High level programming languages are only an illusion (albeit a good one) but good engineers remember that illusion is an illusion.

threethirtytwo 10 hours ago||
When people communicate they speak in terms of the overwhelming generality of reality. There's always at least one guy that is an extreme exception.

I can tell you this, the person you're replying to comes from the overwhelming majority/generality. You, on the other hand, are that one guy.

Of course even my comment is a bit general. You're not "one" guy literally. But you are an extreme minority that is small enough such that common English vernacular in software does not refer to you.

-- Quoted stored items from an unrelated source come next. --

-- pv_equiv track=rewrite | github.com/mikeee-anderson/COMPSCI-101 | COMPSCI-101/CS101/Optional Lab 15/Question 3.py | create_vowels_dictionary
-- ===== SOURCE A (Python) =====
-- def create_vowels_dictionary(words_list):
--     vowels = "aeiou"
--     vowels_dict = {"a":[], "e":[], "i":[], "o":[], "u":[]}
--     words_list.sort()
--     for word in words_list:
--         if word[0] == "a":
--             if word not in vowels_dict["a"]:
--                 vowels_dict["a"].append(word)
--         elif word[0] == "e":
--             if word not in vowels_dict["e"]:
--                 vowels_dict["e"].append(word)
--         elif word[0] == "i":
--             if word not in vowels_dict["i"]:
--                 vowels_dict["i"].append(word)
--         elif word[0] == "o":
--             if word not in vowels_dict["o"]:
--                 vowels_dict["o"].append(word)
--         elif word[0] == "u":
--             if word not in vowels_dict["u"]:
--                 vowels_dict["u"].append(word)
--     return vowels_dict
-- ===== SOURCE B (Python) =====
-- def create_vowels_dictionary(words_list):
--     # Sorts words_list in place (same observable mutation as A).
--     # After sorting, equal words are adjacent, so deduplication is a single
--     # O(1) comparison with the previous word instead of A's O(bucket) scan.
--     words_list.sort()
--     vowels_dict = {"a": [], "e": [], "i": [], "o": [], "u": []}
--     prev = None
--     for word in words_list:
--         if word == prev:
--             continue
--         prev = word
--         if word[0] in vowels_dict:
--             vowels_dict[word[0]].append(word)
--     return vowels_dict
-- ===== Notes on version B (the rewrite author's own statement) =====
-- stated objective: faster
-- what changed: A dedups each word by scanning its whole vowel bucket with 'not in'; B exploits that the list is already sorted, so duplicates are adjacent and a single comparison with the previous word replaces the linear bucket scan, and one 'key in dict' test replaces the five-way elif chain.
import Mathlib
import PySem

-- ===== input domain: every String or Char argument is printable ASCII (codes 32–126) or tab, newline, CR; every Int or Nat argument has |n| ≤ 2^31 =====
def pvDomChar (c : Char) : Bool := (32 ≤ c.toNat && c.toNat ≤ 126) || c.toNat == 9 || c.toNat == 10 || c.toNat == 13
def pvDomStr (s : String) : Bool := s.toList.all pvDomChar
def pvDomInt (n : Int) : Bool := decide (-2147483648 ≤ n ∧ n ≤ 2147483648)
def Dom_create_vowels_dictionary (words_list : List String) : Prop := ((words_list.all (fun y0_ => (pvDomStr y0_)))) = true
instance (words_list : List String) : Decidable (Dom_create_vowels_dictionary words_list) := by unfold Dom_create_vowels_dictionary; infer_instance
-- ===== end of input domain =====

-- B replaces A's per-word 'not in bucket' scan by a single comparison with the previous
-- word of the sorted list (duplicates are adjacent after sorting); objective: faster.
-- Both A and B sort words_list in place in Python; the equivalence proved here is about
-- the RETURN value (both perform the same in-place sort).

-- ===== PORT A =====
def pvVowelsInit : PySem.Dict String (List String) :=
  PySem.Dict.ofList [("a", []), ("e", []), ("i", []), ("o", []), ("u", [])]

def pvStepA (d : PySem.Dict String (List String)) (word : String) :
    PySem.Dict String (List String) :=
  match PySem.Str.pyGet? word 0 with
  | none => d
  | some c =>
    if c = 'a' then (if word ∈ d.getD "a" [] then d else d.modify "a" [] (· ++ [word]))
    else if c = 'e' then (if word ∈ d.getD "e" [] then d else d.modify "e" [] (· ++ [word]))
    else if c = 'i' then (if word ∈ d.getD "i" [] then d else d.modify "i" [] (· ++ [word]))
    else if c = 'o' then (if word ∈ d.getD "o" [] then d else d.modify "o" [] (· ++ [word]))
    else if c = 'u' then (if word ∈ d.getD "u" [] then d else d.modify "u" [] (· ++ [word]))
    else d

def create_vowels_dictionary (words_list : List String) : List (String × List String) :=
  ((PySem.List.sorted words_list (fun x => x) false).foldl pvStepA pvVowelsInit).items

-- ===== PORT B =====
-- B builds the same literal starting dict {"a": [], …} itself
def pvVowelsInitB : PySem.Dict String (List String) :=
  PySem.Dict.ofList [("a", []), ("e", []), ("i", []), ("o", []), ("u", [])]

def pvStepB (s : PySem.Dict String (List String) × Option String) (word : String) :
    PySem.Dict String (List String) × Option String :=
  if some word = s.2 then s
  else
    match PySem.Str.pyGet? word 0 with
    | none => (s.1, some word)
    | some c =>
      if s.1.contains (String.ofList [c]) then (s.1.modify (String.ofList [c]) [] (· ++ [word]), some word)
      else (s.1, some word)

def create_vowels_dictionary_alt (words_list : List String) : List (String × List String) :=
  ((PySem.List.sorted words_list (fun x => x) false).foldl pvStepB (pvVowelsInitB, none)).1.items

-- ===== PRECONDITION & SPEC =====
-- Pre_ excludes lists containing the empty string, on which Python's word[0] raises IndexError.
def Pre_create_vowels_dictionary (words_list : List String) : Prop :=
  ∀ w ∈ words_list, w ≠ ""
instance (words_list : List String) : Decidable (Pre_create_vowels_dictionary words_list) := by
  unfold Pre_create_vowels_dictionary; infer_instance
def pvWitness_create_vowels_dictionary : List String :=
  ["egg", "apple", "egg", "xray", "ice", "apple"]

def Spec_create_vowels_dictionary (words_list : List String) (out : List (String × List String)) : Prop := out = create_vowels_dictionary_alt words_list
instance (words_list : List String) (out : List (String × List String)) : Decidable (Spec_create_vowels_dictionary words_list out) := by unfold Spec_create_vowels_dictionary; infer_instance

-- ===== CLAIM (what is proved, stated in full; the proofs are below) =====
def Claim_equal_create_vowels_dictionary : Prop := ∀ (words_list : List String), Dom_create_vowels_dictionary words_list → Pre_create_vowels_dictionary words_list → Spec_create_vowels_dictionary words_list (create_vowels_dictionary words_list)

-- ===== LEMMAS AND PROOFS =====
lemma pv_init_eq :
    pvVowelsInit = PySem.Dict.mk [("a", []), ("e", []), ("i", []), ("o", []), ("u", [])] := by
  decide

lemma pv_initB_eq : pvVowelsInitB = pvVowelsInit := by decide

lemma pv_init_contains (s : String) :
    pvVowelsInit.contains s = true ↔ s = "a" ∨ s = "e" ∨ s = "i" ∨ s = "o" ∨ s = "u" := by
  rw [pv_init_eq]
  simp [PySem.Dict.contains_mk]
  tauto

lemma pv_init_getD (k : String) : pvVowelsInit.getD k [] = [] := by
  rw [pv_init_eq, PySem.Dict.getD_eq_get?_getD]
  simp only [PySem.Dict.get?_mk_cons]
  split_ifs <;> rfl

lemma pv_lit_a : String.ofList ['a'] = "a" := by decide
lemma pv_lit_e : String.ofList ['e'] = "e" := by decide
lemma pv_lit_i : String.ofList ['i'] = "i" := by decide
lemma pv_lit_o : String.ofList ['o'] = "o" := by decide
lemma pv_lit_u : String.ofList ['u'] = "u" := by decide

lemma pv_key_eq (c v : Char) : String.ofList [c] = String.ofList [v] ↔ c = v := by
  constructor
  · intro h
    have := congrArg String.toList h
    simpa using this
  · intro h; rw [h]

lemma pv_main (ws : List String) (hs : ws.Pairwise (· ≤ ·))
    (d : PySem.Dict String (List String)) (prev : Option String)
    (hK : ∀ s, d.contains s = true ↔ s = "a" ∨ s = "e" ∨ s = "i" ∨ s = "o" ∨ s = "u")
    (hM : ∀ k x, x ∈ d.getD k [] → ∃ p, prev = some p ∧ x ≤ p)
    (hP : ∀ p, prev = some p → ∀ c, PySem.Str.pyGet? p 0 = some c →
          d.contains (String.ofList [c]) = true → p ∈ d.getD (String.ofList [c]) [])
    (hH : ∀ p, prev = some p → ∀ y ∈ ws, p ≤ y) :
    ws.foldl pvStepA d = (ws.foldl pvStepB (d, prev)).1 := by
  induction ws generalizing d prev with
  | nil => rfl
  | cons w t ih =>
    rw [List.pairwise_cons] at hs
    obtain ⟨h1, hs'⟩ := hs
    simp only [List.foldl_cons]
    by_cases hpe : some w = prev
    · -- duplicate of prev: both steps are no-ops on the dict
      have hA : pvStepA d w = d := by
        unfold pvStepA
        cases hc : PySem.Str.pyGet? w 0 with
        | none => rfl
        | some c =>
          have hmem : ∀ v : Char, c = v →
              d.contains (String.ofList [v]) = true → w ∈ d.getD (String.ofList [v]) [] := by
            intro v hv hcont
            subst hv
            exact hP w hpe.symm c hc hcont
          by_cases ha : c = 'a'
          · have : w ∈ d.getD "a" [] := hmem 'a' ha ((hK _).2 (by tauto))
            simp [ha, this]
          · by_cases he : c = 'e'
            · have : w ∈ d.getD "e" [] := hmem 'e' he ((hK _).2 (by tauto))
              simp [ha, he, this]
            · by_cases hi : c = 'i'
              · have : w ∈ d.getD "i" [] := hmem 'i' hi ((hK _).2 (by tauto))
                simp [ha, he, hi, this]
              · by_cases ho : c = 'o'
                · have : w ∈ d.getD "o" [] := hmem 'o' ho ((hK _).2 (by tauto))
                  simp [ha, he, hi, ho, this]
                · by_cases hu : c = 'u'
                  · have : w ∈ d.getD "u" [] := hmem 'u' hu ((hK _).2 (by tauto))
                    simp [ha, he, hi, ho, hu, this]
                  · simp [ha, he, hi, ho, hu]
      have hB : pvStepB (d, prev) w = (d, prev) := by
        unfold pvStepB; simp [hpe]
      rw [hA, hB]
      exact ih hs' d prev hK hM hP (fun p hp y hy => hH p hp y (List.mem_cons_of_mem _ hy))
    · -- new word: not in any bucket
      have hprevle : ∀ p, prev = some p → p ≤ w := fun p hp => hH p hp w (List.mem_cons_self)
      have hnm : ∀ k, w ∉ d.getD k [] := by
        intro k hmem
        obtain ⟨p, hp, hle⟩ := hM k w hmem
        exact hpe (by rw [hp, le_antisymm hle (hprevle p hp)])
      have hM' : ∀ p', (some w : Option String) = some p' →
          ∀ k x, x ∈ d.getD k [] → x ≤ p' := by
        intro p' hp' k x hx
        obtain ⟨p, hp, hle⟩ := hM k x hx
        cases hp'
        exact le_trans hle (hprevle p hp)
      have hH' : ∀ p, (some w : Option String) = some p → ∀ y ∈ t, p ≤ y := by
        intro p hp y hy; cases hp; exact h1 y hy
      have hBne : ¬ (some w = prev) := hpe
      cases hc : PySem.Str.pyGet? w 0 with
      | none =>
        have hA : pvStepA d w = d := by unfold pvStepA; rw [hc]
        have hB : pvStepB (d, prev) w = (d, some w) := by
          unfold pvStepB; rw [if_neg hBne]; simp only [hc]
        rw [hA, hB]
        refine ih hs' d (some w) hK
          (fun k x hx => ⟨w, rfl, hM' w rfl k x hx⟩)
          (fun p hp c hcc _ => by cases hp; rw [hc] at hcc; cases hcc)
          hH'
      | some c =>
        -- the dict both sides compute
        by_cases hv : c = 'a' ∨ c = 'e' ∨ c = 'i' ∨ c = 'o' ∨ c = 'u'
        · have hcont : d.contains (String.ofList [c]) = true := by
            apply (hK _).2
            rcases hv with h | h | h | h | h <;> subst h <;>
              simp [pv_lit_a, pv_lit_e, pv_lit_i, pv_lit_o, pv_lit_u]
          have hA : pvStepA d w = d.modify (String.ofList [c]) [] (· ++ [w]) := by
            unfold pvStepA; rw [hc]
            rcases hv with h | h | h | h | h <;> subst h <;>
              simp [hnm, pv_lit_a, pv_lit_e, pv_lit_i, pv_lit_o, pv_lit_u]
          have hB : pvStepB (d, prev) w =
              (d.modify (String.ofList [c]) [] (· ++ [w]), some w) := by
            unfold pvStepB; rw [if_neg hBne]; simp only [hc, hcont, if_pos]
          rw [hA, hB]
          set d' := d.modify (String.ofList [c]) [] (· ++ [w]) with hd'
          have hK' : ∀ s, d'.contains s = true ↔
              s = "a" ∨ s = "e" ∨ s = "i" ∨ s = "o" ∨ s = "u" := by
            intro s
            rw [hd', PySem.Dict.contains_modify]
            constructor
            · intro h
              rcases Bool.or_eq_true_iff.1 h with h | h
              · have : s = String.ofList [c] := by simpa using h
                subst this
                exact (hK _).1 hcont
              · exact (hK _).1 h
            · intro h
              apply Bool.or_eq_true_iff.2
              right
              exact (hK _).2 h
          have hgetD' : ∀ k, d'.getD k [] =
              if k = String.ofList [c] then d.getD (String.ofList [c]) [] ++ [w]
              else d.getD k [] := by
            intro k
            rw [hd', PySem.Dict.getD_modify]
          refine ih hs' d' (some w) hK' ?_ ?_ hH'
          · intro k x hx
            refine ⟨w, rfl, ?_⟩
            rw [hgetD' k] at hx
            split_ifs at hx with hk
            · rcases List.mem_append.1 hx with hx | hx
              · exact hM' w rfl _ x hx
              · simp at hx; simp [hx]
            · exact hM' w rfl k x hx
          · intro p hp c' hcc' hcont'
            cases hp
            rw [hc] at hcc'
            cases hcc'
            rw [hgetD' _]
            simp
        · -- non-vowel first letter: both leave the dict unchanged
          push_neg at hv
          obtain ⟨ha, he, hi', ho, hu⟩ := hv
          have hncont : d.contains (String.ofList [c]) = false := by
            rcases Bool.eq_false_or_eq_true (d.contains (String.ofList [c])) with h | h
            swap
            · exact h
            · exfalso
              rcases (hK _).1 h with hh | hh | hh | hh | hh <;>
                [exact ha ((pv_key_eq c 'a').1 hh); exact he ((pv_key_eq c 'e').1 hh);
                 exact hi' ((pv_key_eq c 'i').1 hh); exact ho ((pv_key_eq c 'o').1 hh);
                 exact hu ((pv_key_eq c 'u').1 hh)]
          have hA : pvStepA d w = d := by
            unfold pvStepA; rw [hc]; simp [ha, he, hi', ho, hu]
          have hB : pvStepB (d, prev) w = (d, some w) := by
            unfold pvStepB; rw [if_neg hBne]; simp only [hc, hncont]; simp
          rw [hA, hB]
          refine ih hs' d (some w) hK
            (fun k x hx => ⟨w, rfl, hM' w rfl k x hx⟩)
            (fun p hp c' hcc' hcont' => by
              cases hp; rw [hc] at hcc'; cases hcc'
              rw [hncont] at hcont'; cases hcont')
            hH'

-- ===== VERDICT (by name: the statement is the Claim_ definition above) =====
theorem create_vowels_dictionary_spec : Claim_equal_create_vowels_dictionary := by
  intro words_list _ _
  unfold Spec_create_vowels_dictionary create_vowels_dictionary create_vowels_dictionary_alt
  rw [pv_initB_eq]
  congr 1
  exact pv_main _ (by simpa using PySem.List.sorted_pairwise words_list (fun x => x))
    pvVowelsInit none pv_init_contains
    (fun k x hx => by rw [pv_init_getD] at hx; cases hx)
    (fun p hp => by cases hp)
    (fun p hp => by cases hp)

cyclopeanutopia 10 hours ago||
Thank you.
hun3 10 hours ago|||
You can write unambiguous (UB-free) code and the compiler's output will be deterministic. There will even be a spec that explains how your source maps to your program's behavior. LLM has neither.

Also, if you need to control performance, you still need to know how CPU cache and branch prediction works, both of which exists at the abstraction level of assembly.

orblivion 11 hours ago|||
Compilers are a layer of abstraction that we can ask another human about. Some human is there taking care of it. Until we get to the point where we trust AI with our survival it would be good to be able to audit the entire stack.
andsoitis 11 hours ago||
any human can read the code an AI produces.
cyclopeanutopia 10 hours ago|||
Nope, not anymore. Many already forgot how to do that and it's not a joke.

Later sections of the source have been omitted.